**Work order**. Pull every line containing "objective" out of the listing below.
==== Data for review ====
-- pv_equiv track=rewrite | github.com/JelixLi/Genetic-AntColonyAlgorithm | GeneticAlgorithm/tspTests.py | check
-- ===== SOURCE A (Python) =====
-- def check(nodes):
--     if nodes==None:
--         return True
--     for nn in nodes:
--         check_dict = {}
--         for n in nn:
--             if check_dict.get(n):
--                 return False
--             check_dict[n] = True
--     s = len(nodes[0])
--     for nn in nodes:
--         if not len(nn)==s:
--             return False
--     return True
-- ===== SOURCE B (Python) =====
-- def check(nodes):
--     if nodes is None:
--         return True
--     for nn in nodes:
--         s = sorted(nn)
--         if any(a == b for a, b in zip(s, s[1:])):
--             return False
--     return len({len(nn) for nn in nodes}) == 1
-- ===== Notes on version B (the rewrite author's own statement) =====
-- stated objective: alternative
-- what changed: Duplicate detection switches from A's incremental dict insertion with an inner early-return scan to sort-then-adjacent-compare per row, and the length check from a compare-to-first loop to the cardinality of the set of row lengths.
-- crash fix: On nodes == [] A raises IndexError at nodes[0]; B returns False (no single common row length exists). — e.g. on check(some []): A raises IndexError, B returns false
import Mathlib
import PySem

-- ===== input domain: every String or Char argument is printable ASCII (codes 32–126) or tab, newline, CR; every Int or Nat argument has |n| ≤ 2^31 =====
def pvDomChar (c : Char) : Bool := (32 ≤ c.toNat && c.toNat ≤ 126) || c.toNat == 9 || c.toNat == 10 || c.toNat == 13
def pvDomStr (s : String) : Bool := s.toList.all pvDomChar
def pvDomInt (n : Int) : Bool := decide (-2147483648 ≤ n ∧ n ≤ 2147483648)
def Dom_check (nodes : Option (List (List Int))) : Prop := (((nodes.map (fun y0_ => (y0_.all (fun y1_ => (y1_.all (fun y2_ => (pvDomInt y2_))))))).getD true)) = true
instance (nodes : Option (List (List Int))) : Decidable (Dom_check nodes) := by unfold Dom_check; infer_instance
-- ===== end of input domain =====

-- B detects a duplicate row element by sorting the row and scanning adjacent pairs
-- (instead of A's maintained dict with an inner early-return loop), and checks length
-- uniformity by the cardinality of the set of row lengths (objective: alternative).

-- ===== PORT A =====
-- inner loop 'for n in nn: if check_dict.get(n): return False; check_dict[n] = True'
-- (returns true when a duplicate is hit, i.e. A would 'return False')
def checkDupRow (d : PySem.Dict Int Bool) : List Int → Bool
  | [] => false
  | n :: rest =>
      if (d.get? n).getD false then true
      else checkDupRow (d.insert n true) rest

-- second loop 'for nn in nodes: if not len(nn)==s: return False' then 'return True'
def checkLenLoop (s : Int) : List (List Int) → Bool
  | [] => true
  | nn :: rest => if ¬ ((nn.length : Int) == s) then false else checkLenLoop s rest

-- first loop over rows, then 's = len(nodes[0])' (nodes[0] raises IndexError on
-- the empty list — excluded by Pre_check; the port returns false there, unclaimed)
def checkDupLoop (full : List (List Int)) : List (List Int) → Bool
  | [] =>
      match full with
      | [] => false
      | r0 :: _ => checkLenLoop (r0.length : Int) full
  | nn :: rest =>
      if checkDupRow PySem.Dict.empty nn then false
      else checkDupLoop full rest

def check (nodes : Option (List (List Int))) : Bool :=
  match nodes with
  | none => true
  | some rows => checkDupLoop rows rows

-- ===== PORT B =====
-- 's = sorted(nn); any(a == b for a, b in zip(s, s[1:]))' per row, early return False;
-- then 'len({len(nn) for nn in nodes}) == 1'
def check_alt (nodes : Option (List (List Int))) : Bool :=
  match nodes with
  | none => true
  | some rows =>
      if rows.any (fun nn =>
          let s := PySem.List.sorted nn (fun x => x) false
          (s.zip s.tail).any (fun p => p.1 == p.2)) then false
      else (PySem.Set.ofList (rows.map (fun nn => (nn.length : Int)))).length == 1

-- ===== PRECONDITION & SPEC =====
-- Pre_check excludes only nodes = some []: there A raises IndexError at nodes[0].
def Pre_check (nodes : Option (List (List Int))) : Prop := nodes ≠ some []
instance (nodes : Option (List (List Int))) : Decidable (Pre_check nodes) := by unfold Pre_check; infer_instance

def pvWitness_check : Option (List (List Int)) := some [[1, 2], [3, 4]]

-- On nodes == [] A raises IndexError at nodes[0]; B returns False (no single common row length exists).
def Raises_check (nodes : Option (List (List Int))) : Prop := nodes = some []
instance (nodes : Option (List (List Int))) : Decidable (Raises_check nodes) := by unfold Raises_check; infer_instance
def pvRaiseWitness_check : Option (List (List Int)) := some []
def pvRaiseWitnessOut_check : Bool := false

def Spec_check (nodes : Option (List (List Int))) (out : Bool) : Prop := out = check_alt nodes
instance (nodes : Option (List (List Int))) (out : Bool) : Decidable (Spec_check nodes out) := by unfold Spec_check; infer_instance

-- ===== CLAIM (what is proved, stated in full; the proofs are below) =====
def Claim_equal_check : Prop := ∀ (nodes : Option (List (List Int))), Dom_check nodes → Pre_check nodes → Spec_check nodes (check nodes)
def Claim_raises_check : Prop := (∀ (nodes : Option (List (List Int))), Dom_check nodes → Raises_check nodes → ¬ Pre_check nodes) ∧ (Dom_check (pvRaiseWitness_check) ∧ Raises_check (pvRaiseWitness_check) ∧ check_alt (pvRaiseWitness_check) = pvRaiseWitnessOut_check)

-- ===== LEMMAS AND PROOFS =====

-- A's inner dict loop detects exactly: an element already a key of d, or a duplicate.
lemma checkDupRow_eq_false_iff (d : PySem.Dict Int Bool) (l : List Int) :
    checkDupRow d l = false ↔ l.Nodup ∧ ∀ n ∈ l, (d.get? n).getD false = false := by
  induction l generalizing d with
  | nil => simp [checkDupRow]
  | cons n rest ih =>
      simp only [checkDupRow]
      by_cases h : (d.get? n).getD false = true
      · rw [if_pos h]
        constructor
        · intro hc; exact absurd hc (by simp)
        · rintro ⟨-, hall⟩
          have hn := hall n (List.mem_cons_self)
          simp [h] at hn
      · rw [if_neg h, ih]
        simp only [List.nodup_cons, List.mem_cons]
        constructor
        · rintro ⟨hnd, hall⟩
          refine ⟨⟨fun hmem => ?_, hnd⟩, ?_⟩
          · have := hall n hmem
            simp at this
          · rintro m (rfl | hm)
            · simpa using h
            · have := hall m hm
              by_cases hmn : m = n
              · subst hmn; simpa using h
              · simpa [PySem.Dict.get?_insert, hmn] using this
        · rintro ⟨⟨hnmem, hnd⟩, hall⟩
          refine ⟨hnd, fun m hm => ?_⟩
          by_cases hmn : m = n
          · subst hmn; exact absurd hm hnmem
          · simpa [PySem.Dict.get?_insert, hmn] using hall m (Or.inr hm)

lemma checkDupRow_empty_iff (l : List Int) :
    checkDupRow PySem.Dict.empty l = false ↔ l.Nodup := by
  rw [checkDupRow_eq_false_iff]
  simp [pysem, PySem.Dict.empty, PySem.Dict.get?]

-- adjacent-equal scan on a ≤-sorted list is exactly the (negated) Nodup test
lemma adj_false_iff (s : List Int) (hs : s.Pairwise (· ≤ ·)) :
    ((s.zip s.tail).any (fun p => p.1 == p.2) = false) ↔ s.Nodup := by
  induction s with
  | nil => simp
  | cons a s ih =>
      cases s with
      | nil => simp
      | cons b t =>
          have ha : ∀ x ∈ b :: t, a ≤ x := (List.pairwise_cons.1 hs).1
          have h' : (b :: t).Pairwise (· ≤ ·) := (List.pairwise_cons.1 hs).2
          have hb : ∀ x ∈ t, b ≤ x := (List.pairwise_cons.1 h').1
          simp only [List.tail_cons, List.zip_cons_cons, List.any_cons, Bool.or_eq_false_iff,
            beq_eq_false_iff_ne, ne_eq]
          have iht := ih h'
          simp only [List.tail_cons] at iht
          rw [iht]
          constructor
          · rintro ⟨hab, hnd⟩
            refine List.nodup_cons.2 ⟨?_, hnd⟩
            intro hmem
            rcases List.mem_cons.1 hmem with h | hm
            · exact hab h
            · exact hab (le_antisymm (ha b List.mem_cons_self) (hb a hm))
          · intro hnd
            obtain ⟨hnm, hnd'⟩ := List.nodup_cons.1 hnd
            exact ⟨fun hab => hnm (hab ▸ List.mem_cons_self), hnd'⟩

lemma sorted_adj_false_iff (nn : List Int) :
    ((fun s => (s.zip s.tail).any (fun p => p.1 == p.2))
        (PySem.List.sorted nn (fun x => x) false) = false) ↔ nn.Nodup := by
  have hp : (PySem.List.sorted nn (fun x => x) false).Pairwise (· ≤ ·) :=
    PySem.List.sorted_pairwise nn (fun x => x)
  have hperm : (PySem.List.sorted nn (fun x => x) false).Perm nn :=
    PySem.List.sorted_perm nn (fun x => x) false
  simpa using (adj_false_iff _ hp).trans hperm.nodup_iff

-- singleton set of lengths ↔ every length equals the first
lemma set_len_one_iff (c : Int) (L : List Int) :
    ((PySem.Set.ofList (c :: L)).length = 1) ↔ ∀ x ∈ L, x = c := by
  constructor
  · intro h
    have hc : c ∈ PySem.Set.ofList (c :: L) := by
      rw [PySem.Set.mem_ofList]; exact List.mem_cons_self
    have hsing : PySem.Set.ofList (c :: L) = [c] := by
      match hS : PySem.Set.ofList (c :: L), h with
      | [y], _ =>
          rw [hS] at hc
          simp at hc
          rw [hc]
    intro x hx
    have : x ∈ PySem.Set.ofList (c :: L) := by
      rw [PySem.Set.mem_ofList]; exact List.mem_cons_of_mem _ hx
    rw [hsing] at this
    simpa using this
  · intro hall
    have : PySem.Set.ofList (c :: L) = [c] := by
      have hnd := PySem.Set.nodup_ofList (c :: L)
      have hmem : ∀ x, x ∈ PySem.Set.ofList (c :: L) ↔ x = c := by
        intro x
        rw [PySem.Set.mem_ofList]
        constructor
        · intro hx
          rcases List.mem_cons.1 hx with h | h
          · exact h
          · exact hall x h
        · rintro rfl; exact List.mem_cons_self
      match hS : PySem.Set.ofList (c :: L) with
      | [] =>
          have : c ∈ PySem.Set.ofList (c :: L) := by
            rw [PySem.Set.mem_ofList]; exact List.mem_cons_self
          rw [hS] at this; simp at this
      | [y] =>
          have : y ∈ PySem.Set.ofList (c :: L) := by rw [hS]; simp
          have := (hmem y).1 this
          rw [this]
      | y :: z :: r =>
          have hy : y = c := (hmem y).1 (by rw [hS]; simp)
          have hz : z = c := (hmem z).1 (by rw [hS]; simp)
          rw [hS] at hnd
          simp [hy, hz] at hnd
    rw [this]
    rfl

-- A's length loop equals 'all lengths == s'
lemma checkLenLoop_eq (s : Int) (rows : List (List Int)) :
    checkLenLoop s rows = rows.all (fun nn => (nn.length : Int) == s) := by
  induction rows with
  | nil => simp [checkLenLoop]
  | cons nn rest ih =>
      simp only [checkLenLoop, List.all_cons]
      by_cases h : ((nn.length : Int) == s) = true
      · simp [h, ih]
      · simp [h]

-- A's outer dup loop equals B's 'any' over rows (then both fall into the length phase)
lemma checkDupLoop_eq (full rows : List (List Int)) :
    checkDupLoop full rows =
      if rows.any (fun nn =>
          let s := PySem.List.sorted nn (fun x => x) false
          (s.zip s.tail).any (fun p => p.1 == p.2)) then false
      else match full with
           | [] => false
           | r0 :: _ => checkLenLoop (r0.length : Int) full := by
  induction rows with
  | nil => simp [checkDupLoop]
  | cons nn rest ih =>
      simp only [checkDupLoop, List.any_cons]
      by_cases h : checkDupRow PySem.Dict.empty nn = false
      · have hnd := (checkDupRow_empty_iff nn).1 h
        have hadj : ((PySem.List.sorted nn (fun x => x) false).zip
            (PySem.List.sorted nn (fun x => x) false).tail).any (fun p => p.1 == p.2) = false :=
          (sorted_adj_false_iff nn).2 hnd
        simp only [h, ih]
        simp [hadj]
      · have hdup : checkDupRow PySem.Dict.empty nn = true := by
          cases hb : checkDupRow PySem.Dict.empty nn
          · exact absurd hb h
          · rfl
        have hnnd : ¬ nn.Nodup := fun hc => h ((checkDupRow_empty_iff nn).2 hc)
        have hadj : ((PySem.List.sorted nn (fun x => x) false).zip
            (PySem.List.sorted nn (fun x => x) false).tail).any (fun p => p.1 == p.2) = true := by
          cases hb : ((PySem.List.sorted nn (fun x => x) false).zip
              (PySem.List.sorted nn (fun x => x) false).tail).any (fun p => p.1 == p.2)
          · exact absurd ((sorted_adj_false_iff nn).1 hb) hnnd
          · rfl
        simp [hdup, hadj]

-- ===== VERDICT (by name: the statements are the Claim_ definitions above) =====
theorem check_spec : Claim_equal_check := by
  intro nodes _ hpre
  unfold Spec_check
  match nodes with
  | none => rfl
  | some rows =>
      have hne : rows ≠ [] := fun h => hpre (by rw [h])
      simp only [check, check_alt, checkDupLoop_eq]
      by_cases hany : rows.any (fun nn =>
          let s := PySem.List.sorted nn (fun x => x) false
          (s.zip s.tail).any (fun p => p.1 == p.2)) = true
      · rw [hany]; rfl
      · simp only [Bool.not_eq_true] at hany
        rw [hany]
        match rows, hne with
        | r0 :: rest, _ =>
            show checkLenLoop ((r0.length : Int)) (r0 :: rest)
               = ((PySem.Set.ofList (((r0 :: rest).map (fun nn => (nn.length : Int))))).length == 1)
            rw [checkLenLoop_eq]
            simp only [List.map_cons]
            by_cases hall : ∀ x ∈ rest.map (fun nn => (nn.length : Int)), x = (r0.length : Int)
            · have h1 : (PySem.Set.ofList ((r0.length : Int) :: rest.map (fun nn => (nn.length : Int)))).length = 1 :=
                (set_len_one_iff _ _).2 hall
              have hlist : ((r0 :: rest).all (fun nn => (nn.length : Int) == (r0.length : Int))) = true := by
                rw [List.all_eq_true]
                intro nn hnn
                rcases List.mem_cons.1 hnn with rfl | hm
                · simp
                · simpa using hall ((nn.length : Int)) (List.mem_map_of_mem hm)
              rw [hlist, h1]
              simp
            · have h1 : (PySem.Set.ofList ((r0.length : Int) :: rest.map (fun nn => (nn.length : Int)))).length ≠ 1 :=
                fun hc => hall ((set_len_one_iff _ _).1 hc)
              push_neg at hall
              obtain ⟨x, hx, hxne⟩ := hall
              obtain ⟨nn, hnn, rfl⟩ := List.mem_map.1 hx
              have hlist : ((r0 :: rest).all (fun nn => (nn.length : Int) == (r0.length : Int))) = false := by
                simp only [List.all_eq_false]
                exact ⟨nn, List.mem_cons_of_mem _ hnn, by simpa using hxne⟩
              rw [hlist]
              simp [h1]

@[simp] theorem check_raises : Claim_raises_check := by
  unfold Claim_raises_check
  exact ⟨by intro nodes _ hr hp; exact hp hr, by decide⟩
====
**Solution to the problem**.
-- stated objective: alternative
-- uniformity by the cardinality of the set of row lengths (objective: alternative).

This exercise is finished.